With AI usage skyrocketing, there is uncertainty about our future as data engineers. How do we adapt? What skills do we need to continue growing in our careers?
The answer (as it always has been) is to focus all our efforts on enabling our users to make data-driven decisions.
As data engineers, we are responsible for delivering easy-to-use and reliable data to our users.
AI made code generation cheap. But we still need to understand what to build, why to build, and how to fix what we build.
In this post, we go over the 6 data engineering concepts to always be in demand.
As you read, go over the linked resources, take notes, and digest the information;1 you will see how each new tool/framework/system is a means of delivering reliable data to users.
6 Data Engineering Concepts To Always Be in Demand
This images (click to enlarge) covers everything you need to focus on to be always in demand as a data engineer.
Transformations in SQL; Python run them in order
Most data is tabular, and SQL provides the right abstraction for working with it. In data processing and analytics, the main patterns are:
- Reading data: select, where, db functions
- Enriching data: joins.
- Identifying trends with metrics: window functions, group by
- Storing data: merge into, insert, overwrite
With SQL, we define how to process data. But we still need to run it; this is where Python comes in.
Most data pipelines involve interacting with multiple systems. Python has APIs for almost all systems, and it is used as the glue code in data pipelines.
For example:
[Extract] Pull data from an API → [Load] Dump it into S3 → [Transform] Run a SQL query that reads data from S3 and transforms it.
In this pipeline, extraction and loading are performed in Python, and data transformation is performed in SQL.
Learning resources
AI can write the code for you, but organizing it and ensuring it does what it’s supposed to is still a DE’s responsibility.
Data model & it’s storage format impacts usability
A good data model will enable a user to quickly answer any questions they have. For e.g., with proper fact and dimension modeling, a user can answer any questions about the business (assuming data is collected).
Different users require different levels of sophistication. A data engineer may work with facts and dimensions, whereas a non-technical user may work with a summary table.
For this purpose, data is typically transformed in 3 stages. The terminology varies, but fundamentally, they are data as is from source → data type conversions → Modeled as Kimball → Summary tables.
We also need to ensure that the data is physically stored for efficient processing. Most cloud providers charge based on the amount of data processed, and the more data to process, the slower the query.
In a data warehouse, data is read more often than it is written, so storing data optimized for reads is critical.
Learning resources
AI can speed up table creation (DDLs), query pattern analysis, and the grunt work.
But we still need to think and decide on tradeoffs to make & what to build.
Ensure you get the correct data to users on time
Data quality is extremely important as decisions made based on incorrect data are almost impossible to change.

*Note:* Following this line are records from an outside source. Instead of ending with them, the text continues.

def loopB (length : Int) (first finished : List Int) :
    Nat → List (List Int) → Std.TreeSet (List Int) compare →
      Std.TreeMap (List Int) (List Int × (Int × Int)) compare → Option (List (Int × Int))
  | 0, _, _, _ => none
  | _ + 1, [], _, _ => none
  | fuel + 1, cur :: rest, visited, parent =>
    if cur = finished then
      (walkB parent first (parent.size + 1) cur []).map List.reverse
    else
      let st := (candB length cur).foldl (fun st c =>
        if st.2.1.contains c.1 then st
        else (st.1 ++ [c.1], st.2.1.insert c.1, st.2.2.insert c.1 (cur, c.2))) (rest, visited, parent)
      loopB length first finished fuel st.1 st.2.1 st.2.2

def solve_identical_disks_alt (length : Int) (n : Int) : Option (List (Int × Int)) :=
  let first := PySem.List.pyRange 0 n 1
  let finished := PySem.List.pyRange (length - n) length 1
  loopB length first finished (2 ^ (max length n).toNat + 1) [first]
    (Std.TreeSet.ofList [first] compare) Std.TreeMap.empty

-- ===== PRECONDITION & SPEC =====
def Spec_solve_identical_disks (length : Int) (n : Int) (out : Option (List (Int × Int))) : Prop :=
  out = solve_identical_disks_alt length n
instance (length : Int) (n : Int) (out : Option (List (Int × Int))) :
    Decidable (Spec_solve_identical_disks length n out) := by
  unfold Spec_solve_identical_disks; infer_instance

-- ===== CLAIM (what is proved, stated in full; the proofs are below) =====
def Claim_equal_solve_identical_disks : Prop :=
  ∀ (length : Int) (n : Int), Dom_solve_identical_disks length n →
    Spec_solve_identical_disks length n (solve_identical_disks length n)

You need to know the types of DQ checks to run, how to run them, and how to fix issues.
You need an orchestrator to run your pipelines on a schedule. Learn Airflow.
Learning resources
Data quality requires understanding the business context, tolerance thresholds, and stakeholder communication.
A data engineer needs to think carefully about these; they cannot be easily automated by AI.
Design patterns help you build maintainable systems
Your pipelines should be easy to maintain. All best practices and design principles are to ensure this.
Learning resources
- Design Patterns: Data Flow
- Design Patterns: Code Patterns
- Implementation Best Practices
- Metadata and Logging Best Practices
Best practices are about tradeoffs and knowing when to break them.
Human design + AI code generation will take you far.
Clearly define requirements before building
Data products are complex systems. Before you build any data set, ensure you have a high-level understanding of your business using the Bus Matrix.
Then make sure to gather and agree on the requirements with your end user. This will ensure your work does not go wasted.
Learning resources
Talking to stakeholders cannot be replaced by AI.
Use AI to assist with notes, and other grunt work.
LLMs can generate code, you need to understand it
Use LLMs to speed up development. However, you need to understand what you are building. LLMs are broadly used for
- Development & debugging
- Enabling users with RAGs requires metadata and semantic information.
- Document your systems and data model
Learning resources
Conclusion
To recap, we saw
- Why SQL & Python are still essential
- How Data modeling and storage impact usability
- How to ensure data correctness
- How to use best practices for maintainable pipelines
- The importance of defining requirements first
- How LLMs can speed up code generation
These skills will hold long into the future. Keep improving on these, experiment with AI, and you will always be in demand.
Finally, we work with humans, so be friendly.